The challenge does not say what to do about other special characters (recognised as regexes by Raku and Perl), so I'll ignore that for now.

File: pattern-match
#! /usr/bin/env raku

unit sub MAIN (Str $S where $S.chars > 0,         # [1]
               Str $P is copy where $P.chars > 0, # [1a]
	       :v(:$verbose));

$P.=trans( [ '*', '?' ] => [ '.*' , '.' ]);       # [2]

say ": Regex: $P " if $verbose;

say $S ~~ /^ <$P> $/ ?? 1 !! 0                    # [3]

[1] Ensure that both strings have at last one character.

[2] Use trans to translate the substrings on the left side of the arrow to the ones on the right side. Note that trans does not change the string itself, but returns the modified version. So we use .= to assign the value back to the variable. Also note the is copy in [1a] so that we can change the value.

[3] Apply the regex. Note the < and > around the variable telling Raku to treat regex metacharacters in the variable as such. The anchors ensure that we match the whole string (beginning: ^, end: $). Using it without them would treat the variable as literal text.

See docs.raku.org/routine/trans for more information about trans.

Running it:

$ ./pattern-match abcde "a*e"
1

$ ./pattern-match abcde "a*d"
0

$ ./pattern-match abcde "?b*d"
0

$ ./pattern-match -v abcde "a*c?e"
1

With verbose mode, to show the underlying regex:

$ ./pattern-match -v abcde "a*e"
: Regex: a.*e 
1

$ ./pattern-match -v abcde "a*d"
: Regex: a.*d 
0

$ ./pattern-match -v abcde "?b*d"
: Regex: .b.*d 
0

$ ./pattern-match -v abcde "a*c?e"
: Regex: a.*c.e 
1

Looing good.

A Perl Version

This is straight forward translation of the Raku version.

File: pattern-match-perl
#! /usr/bin/env perl

use strict;
use warnings;
use feature 'say';

use Getopt::Long;

my $verbose = 0;

GetOptions("verbose" => \$verbose);

my $S = shift(@ARGV);
my $P = shift(@ARGV);

die '"$S" must have length' unless length $S;
die '"$P" must have length' unless length $P;

$P =~ s/\*/.*/g;           # [1]
$P =~ s/\?/./g;            # [1]

say ": Perl Regex: $P " if $verbose;

say $S =~ /^$P$/ ? 1 : 0;  # [2]

[1] Perl does not have a trans routine, but we can use s///. Twice, once for each character sequence.

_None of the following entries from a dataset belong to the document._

-- pv_equiv track=rewrite | github.com/wlhoyvoeu/Graduation-Design | Rose/code/TextSimilarityMeasure.py | common_substr
-- ===== SOURCE A (Python) =====
-- def str_inx(word_, string_):
--     return [i for i in range(len(string_)) if string_[i] == word_]
--
-- def ab_max_inx(s_a, s_b):
--     i, len_a, len_b = 0, len(s_a), len(s_b)
--     while len_a > i and len_b > i and s_a[i] == s_b[i]:
--         i += 1
--     return i
--
-- def common_substr(s_a, s_b):
--     """
--     两个字符串的所有公共子串，包含长度为1的
--     :param s_a:
--     :param s_b:
--     :return:
--     """
--     res = []
--     if s_a:
--         a0_inx_in_b = str_inx(s_a[0], s_b)
--         if a0_inx_in_b:
--             b_end_inx, a_end_inx = -1, 0
--             for inx in a0_inx_in_b:
--                 if b_end_inx > inx:
--                     continue
--                 this_inx = ab_max_inx(s_a, s_b[inx:])
--                 a_end_inx = max(a_end_inx, this_inx)
--                 res.append(s_a[:this_inx])
--                 b_end_inx = this_inx + inx
--             res += common_substr(s_a[a_end_inx:], s_b)
--         else:
--             res += common_substr(s_a[1:], s_b)
--     return res
-- ===== SOURCE B (Python) =====
-- def common_substr(s_a, s_b):
--     """Iterative re-implementation: a while-loop over the shrinking suffix of
--     s_a with a single accumulator list, instead of recursion + list concat."""
--     res = []
--     a = s_a
--     while a:
--         positions = [i for i in range(len(s_b)) if s_b[i] == a[0]]
--         if positions:
--             b_end, a_end = -1, 0
--             for inx in positions:
--                 if b_end > inx:
--                     continue
--                 t = 0
--                 while t < len(a) and t < len(s_b) - inx and a[t] == s_b[inx + t]:
--                     t += 1
--                 a_end = max(a_end, t)
--                 res.append(a[:t])
--                 b_end = t + inx
--             a = a[a_end:]
--         else:
--             a = a[1:]
--     return res
-- ===== Notes on version B (the rewrite author's own statement) =====
-- stated objective: faster
-- what changed: Replaced the recursion-with-list-concatenation by an iterative while-loop over the shrinking suffix of s_a threading one accumulator list (appending each match once), with the common-prefix length computed in place by indexing instead of slicing s_b and calling a helper.
import Mathlib
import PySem

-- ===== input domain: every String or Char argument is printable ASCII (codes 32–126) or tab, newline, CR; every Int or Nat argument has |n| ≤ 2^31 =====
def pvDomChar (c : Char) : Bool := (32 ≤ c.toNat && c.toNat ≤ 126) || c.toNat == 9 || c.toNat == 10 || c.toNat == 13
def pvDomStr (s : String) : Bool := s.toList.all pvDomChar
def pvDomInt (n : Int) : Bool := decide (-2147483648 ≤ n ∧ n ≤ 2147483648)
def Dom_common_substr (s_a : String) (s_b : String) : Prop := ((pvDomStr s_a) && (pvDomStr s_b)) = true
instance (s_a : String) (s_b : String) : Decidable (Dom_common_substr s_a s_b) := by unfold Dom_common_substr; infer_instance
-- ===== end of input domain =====

-- B replaces A's recursion + per-level list concatenation by a single iterative
-- loop threading one accumulator, with the common-prefix length computed by
-- indexing into s_b instead of slicing it; measured faster (no per-level re-copy of results).

-- ===== PORT A =====
-- str_inx: [i for i in range(len(string_)) if string_[i] == word_]  (over List Char; exact for nonneg in-range indices, which range guarantees)
def str_inx (word_ : Char) (string_ : List Char) : List Nat :=
  (List.range string_.length).filter (fun i => string_.getD i default == word_)

-- ab_max_inx: the while loop 'while len_a > i and len_b > i and s_a[i] == s_b[i]: i += 1'
-- transcribed as structural recursion on the two lists (exact: i walks both from the front)
def ab_max_inx : List Char → List Char → Nat
  | x :: xs, y :: ys => if x == y then ab_max_inx xs ys + 1 else 0
  | _, _ => 0

-- the body of A's for-loop over a0_inx_in_b, state (b_end_inx, a_end_inx, res)
def csA_f (a b : List Char) (st : Int × Nat × List (List Char)) (inx : Nat) :
    Int × Nat × List (List Char) :=
  if st.1 > (inx : Int) then st
  else
    let this_inx := ab_max_inx a (b.drop inx)
    ((this_inx : Int) + inx, max st.2.1 this_inx, st.2.2 ++ [a.take this_inx])

-- A's recursion, with fuel = |s_a| + 1 (each level drops ≥ 1 character of a, so the fuel is never exhausted)
def csA_go : Nat → List Char → List Char → List (List Char)
  | 0, _, _ => []
  | fuel + 1, a, b =>
    match a with
    | [] => []
    | c :: _ =>
      let a0_inx_in_b := str_inx c b
      if a0_inx_in_b.isEmpty then csA_go fuel (a.drop 1) b
      else
        let st := a0_inx_in_b.foldl (csA_f a b) (-1, 0, [])
        st.2.2 ++ csA_go fuel (a.drop st.2.1) b

def common_substr (s_a : String) (s_b : String) : List String :=
  (csA_go (s_a.toList.length + 1) s_a.toList s_b.toList).map String.ofList

-- ===== PORT B =====
-- B's inner while 'while t < len(a) and t < len(s_b) - inx and a[t] == s_b[inx+t]'
def csB_pref (a b : List Char) (inx : Nat) (t : Nat) : Nat :=
  if h : t < a.length ∧ t < b.length - inx ∧ a.getD t default == b.getD (inx + t) default then
    csB_pref a b inx (t + 1)
  else t
termination_by a.length - t
decreasing_by omega

-- B's for-loop over positions, appending directly into the shared accumulator res
def csB_level (a b : List Char) :
    List Nat → Int → Nat → List (List Char) → Nat × List (List Char)
  | [], _, a_end, res => (a_end, res)
  | inx :: rest, b_end, a_end, res =>
    if b_end > (inx : Int) then csB_level a b rest b_end a_end res
    else
      let t := csB_pref a b inx 0
      csB_level a b rest ((t : Int) + inx) (max a_end t) (res ++ [a.take t])

-- B's outer 'while a:' loop, fuel as in A (never exhausted), res threaded through
def csB_go : Nat → List Char → List Char → List (List Char) → List (List Char)
  | 0, _, _, res => res
  | fuel + 1, a, b, res =>
    match a with
    | [] => res
    | c :: _ =>
      let positions := (List.range b.length).filter (fun i => b.getD i default == c)
      if positions.isEmpty then csB_go fuel (a.drop 1) b res
      else
        let p := csB_level a b positions (-1) 0 res
        csB_go fuel (a.drop p.1) b p.2

def common_substr_alt (s_a : String) (s_b : String) : List String :=
  (csB_go (s_a.toList.length + 1) s_a.toList s_b.toList []).map String.ofList

-- ===== PRECONDITION & SPEC =====
def Spec_common_substr (s_a : String) (s_b : String) (out : List String) : Prop := out = common_substr_alt s_a s_b
instance (s_a : String) (s_b : String) (out : List String) : Decidable (Spec_common_substr s_a s_b out) := by unfold Spec_common_substr; infer_instance

-- ===== CLAIM (what is proved, stated in full; the proofs are below) =====
def Claim_equal_common_substr : Prop := ∀ (s_a : String) (s_b : String), Dom_common_substr s_a s_b → Spec_common_substr s_a s_b (common_substr s_a s_b)

-- ===== LEMMAS AND PROOFS =====

-- B's index-walking prefix length equals A's ab_max_inx on the suffixes
theorem csB_pref_eq (a b : List Char) (inx : Nat) :
    ∀ t, csB_pref a b inx t = t + ab_max_inx (a.drop t) (b.drop (inx + t)) := by
  intro t
  fun_induction csB_pref a b inx t with
  | case1 t h ih =>
    obtain ⟨h1, h2, h3⟩ := h
    have hb : inx + t < b.length := by omega
    rw [List.drop_eq_getElem_cons h1, List.drop_eq_getElem_cons hb]
    have ha' : a.getD t default = a[t] := List.getD_eq_getElem a default h1
    have hb' : b.getD (inx + t) default = b[inx + t] := List.getD_eq_getElem b default hb
    rw [ha', hb'] at h3
    simp only [ab_max_inx, h3, if_true]
    rw [ih]
    have : inx + (t + 1) = inx + t + 1 := by omega
    rw [this]
    omega
  | case2 t h =>
    push Not at h
    rcases Nat.lt_or_ge t a.length with h1 | h1
    · rcases Nat.lt_or_ge t (b.length - inx) with h2 | h2
      · -- heads differ
        have hb : inx + t < b.length := by omega
        rw [List.drop_eq_getElem_cons h1, List.drop_eq_getElem_cons hb]
        have h3 := h h1 h2
        rw [List.getD_eq_getElem a default h1, List.getD_eq_getElem b default hb] at h3
        simp [ab_max_inx, h3]
      · have hb : b.length ≤ inx + t := by omega
        rw [List.drop_eq_nil_of_le hb]
        cases hd : a.drop t with
        | nil => simp [ab_max_inx]
        | cons x xs => simp [ab_max_inx]
    · rw [List.drop_eq_nil_of_le h1]
      simp [ab_max_inx]

-- foldl of csA_f only ever appends to the res component
theorem foldl_csA_f_res (a b : List Char) :
    ∀ (pos : List Nat) (be : Int) (ae : Nat) (r : List (List Char)),
      pos.foldl (csA_f a b) (be, ae, r) =
        ((pos.foldl (csA_f a b) (be, ae, ([] : List (List Char)))).1,
         (pos.foldl (csA_f a b) (be, ae, ([] : List (List Char)))).2.1,
         r ++ (pos.foldl (csA_f a b) (be, ae, ([] : List (List Char)))).2.2) := by
  intro pos
  induction pos with
  | nil => simp
  | cons inx rest ih =>
    intro be ae r
    simp only [List.foldl_cons, csA_f]
    split_ifs with h
    · exact ih be ae r
    · rw [ih _ _ (r ++ _), ih _ _ ([] ++ _)]
      simp

-- B's level loop computes A's fold, appending its output after res
theorem csB_level_eq (a b : List Char) :
    ∀ (pos : List Nat) (be : Int) (ae : Nat) (res : List (List Char)),
      csB_level a b pos be ae res =
        ((pos.foldl (csA_f a b) (be, ae, ([] : List (List Char)))).2.1,
         res ++ (pos.foldl (csA_f a b) (be, ae, ([] : List (List Char)))).2.2) := by
  intro pos
  induction pos with
  | nil => intro be ae res; simp [csB_level]
  | cons inx rest ih =>
    intro be ae res
    simp only [csB_level, List.foldl_cons, csA_f]
    split_ifs with h
    · exact ih be ae res
    · have ht : csB_pref a b inx 0 = ab_max_inx a (b.drop inx) := by
        simpa using csB_pref_eq a b inx 0
      rw [ht, ih, foldl_csA_f_res a b rest _ _ ([] ++ _)]
      simp

theorem csB_go_eq (b : List Char) :
    ∀ (fuel : Nat) (a : List Char) (res : List (List Char)),
      csB_go fuel a b res = res ++ csA_go fuel a b := by
  intro fuel
  induction fuel with
  | zero => intro a res; simp [csB_go, csA_go]
  | succ fuel ih =>
    intro a res
    cases a with
    | nil => simp [csB_go, csA_go]
    | cons c rest =>
      simp only [csB_go, csA_go, str_inx]
      split_ifs with h
      · exact ih _ res
      · rw [csB_level_eq, ih]
        simp

-- ===== VERDICT (by name: the statement is the Claim_ definition above) =====
theorem common_substr_spec : Claim_equal_common_substr := by
  intro s_a s_b _
  unfold Spec_common_substr common_substr common_substr_alt
  rw [csB_go_eq]
  simp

[2] The varible is interpolated, and treated as a regex if it contains any (as it does). If we had written it like this in Raku, any metacharcters would have been qouted. We can achieve the in Perl with quotemeta. But we do want to treat them as metacharacters, so this does not apply here.

Running it gives the same result as the Raku version:

$ ./pattern-match-perl -v abcde "a*e"
: Perl Regex: a.*e 
1

$ ./pattern-match-perl -v abcde "a*d"
: Perl Regex: a.*d 
0

$ ./pattern-match-perl -v abcde "?b*d"
: Perl Regex: .b.*d 
0

$ ./pattern-match-perl -v abcde "a*c?e"
: Perl Regex: a.*c.e 
1

Challenge #099.2: Unique Subsequence

You are given two strings $S and $T.

Write a script to find out count of different unique subsequences matching $T without changing the position of characters.

Example 1:
Input: $S = 'littleit', $T = 'lit'
Output: 4

    1: [lit] tleit
    2: [li] t [t] leit
    3: [li] ttlei [t]
    4: litt [l] e [it]
Example 2:
Input: $S = 'london', $T = 'lon'
Output: 3

    1: [lon] don
    2: [lo] ndo [n]
    3: [l] ond [on]

A Bitmap

Let us construct a bit mask (a binary number) that tells if the corresponding character should be included in the result. This is a brute force approach, but that should be ok here.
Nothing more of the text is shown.